Leveraging Artificial Intelligence in Critical Communications Infrastructure

Blad Guzman  (Project Implementation Manager – Americas Region, Tait Communications)
Location: W223
Date: Thursday, March 19
Time: 10:10 am - 10:40 am
Track: First Responders
Topics: AI, LMR & PTT, Network Infrastructure
Format: Power Session
Vault Recording: TBD

Explore how artificial intelligence (AI) is expected to transform land mobile radio (LMR) networks from static communication systems into intelligent, adaptive ecosystems. Looking ahead, AI has the potential to enable LMR infrastructure to anticipate issues before they occur, optimize performance in real time, and interact with users through more natural and intuitive interfaces.

The presentation will envision emerging capabilities such as intelligent repeater optimization, predictive maintenance, spectrum awareness, and autonomous network adaptation.
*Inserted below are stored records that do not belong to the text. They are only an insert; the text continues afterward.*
-- B replaces A's per-revisit O(n) rescan for the double-check length by a memoised diagonal
-- LCP table shared across all queries (same return value; faster on duplicate-heavy paths).
-- ===== PORT A =====
-- Port of A. A's inner while-loop measuring the match length L.
def lcpA (path : List Int) (n i j L : Int) : Int :=
  if h : i + L < n ∧ j + L < n ∧ PySem.List.pyGet? path (i + L) = PySem.List.pyGet? path (j + L) then
    lcpA path n i j (L + 1)
  else L
termination_by (n - (j + L)).toNat
decreasing_by omega

-- one iteration of A's main for-loop (state: last_next, last_idx, double_checks, revisions)
def stepA (path : List Int) (n : Int)
    (st : PySem.Dict Int Int × PySem.Dict Int Int × List (List (String × Int)) × List (List (String × Int)))
    (j : Int) :
    PySem.Dict Int Int × PySem.Dict Int Int × List (List (String × Int)) × List (List (String × Int)) :=
  let v := PySem.List.pyGetD path j 0
  let w := PySem.List.pyGetD path (j + 1) 0
  let ln := st.1
  let li := st.2.1
  let dc := st.2.2.1
  let rv := st.2.2.2
  let st1 :=
    if ln.contains v then
      let i := li.getD v 0
      let wp := ln.getD v 0
      if w = wp then
        (ln, li,
         dc ++ [[("node", v), ("prev_idx", i), ("cur_idx", j), ("prev_next", wp), ("cur_next", w),
                 ("length", lcpA path n i j 0)]],
         rv)
      else
        (ln, li, dc,
         rv ++ [[("node", v), ("prev_idx", i), ("cur_idx", j), ("prev_next", wp), ("cur_next", w)]])
    else (ln, li, dc, rv)
  (st1.1.insert v w, st1.2.1.insert v j, st1.2.2.1, st1.2.2.2)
It will also consider how future machine learning (ML) models may learn from communication patterns and system data to continually enhance performance, extend equipment life, and guide smarter planning decisions.

The goal is to highlight a forward-looking view of how embedding AI across LMR devices, infrastructure, and networks can elevate mission-critical communications—shaping a new era of resilience, adaptability, and operational intelligence.

Takeaway

During the session, the audience will learn the following:
• How to position AI not as a bolt-on, but as an embedded capability within radio networks
• How future ML models may be developed to extend equipment life, reduce downtime, and enhance the long-term reliability of LMR infrastructure.
• How intelligent systems may learn to recognize early warning signs of failure, forecast demand spikes before they occur, and proactively adjust parameters to prevent service disruptions.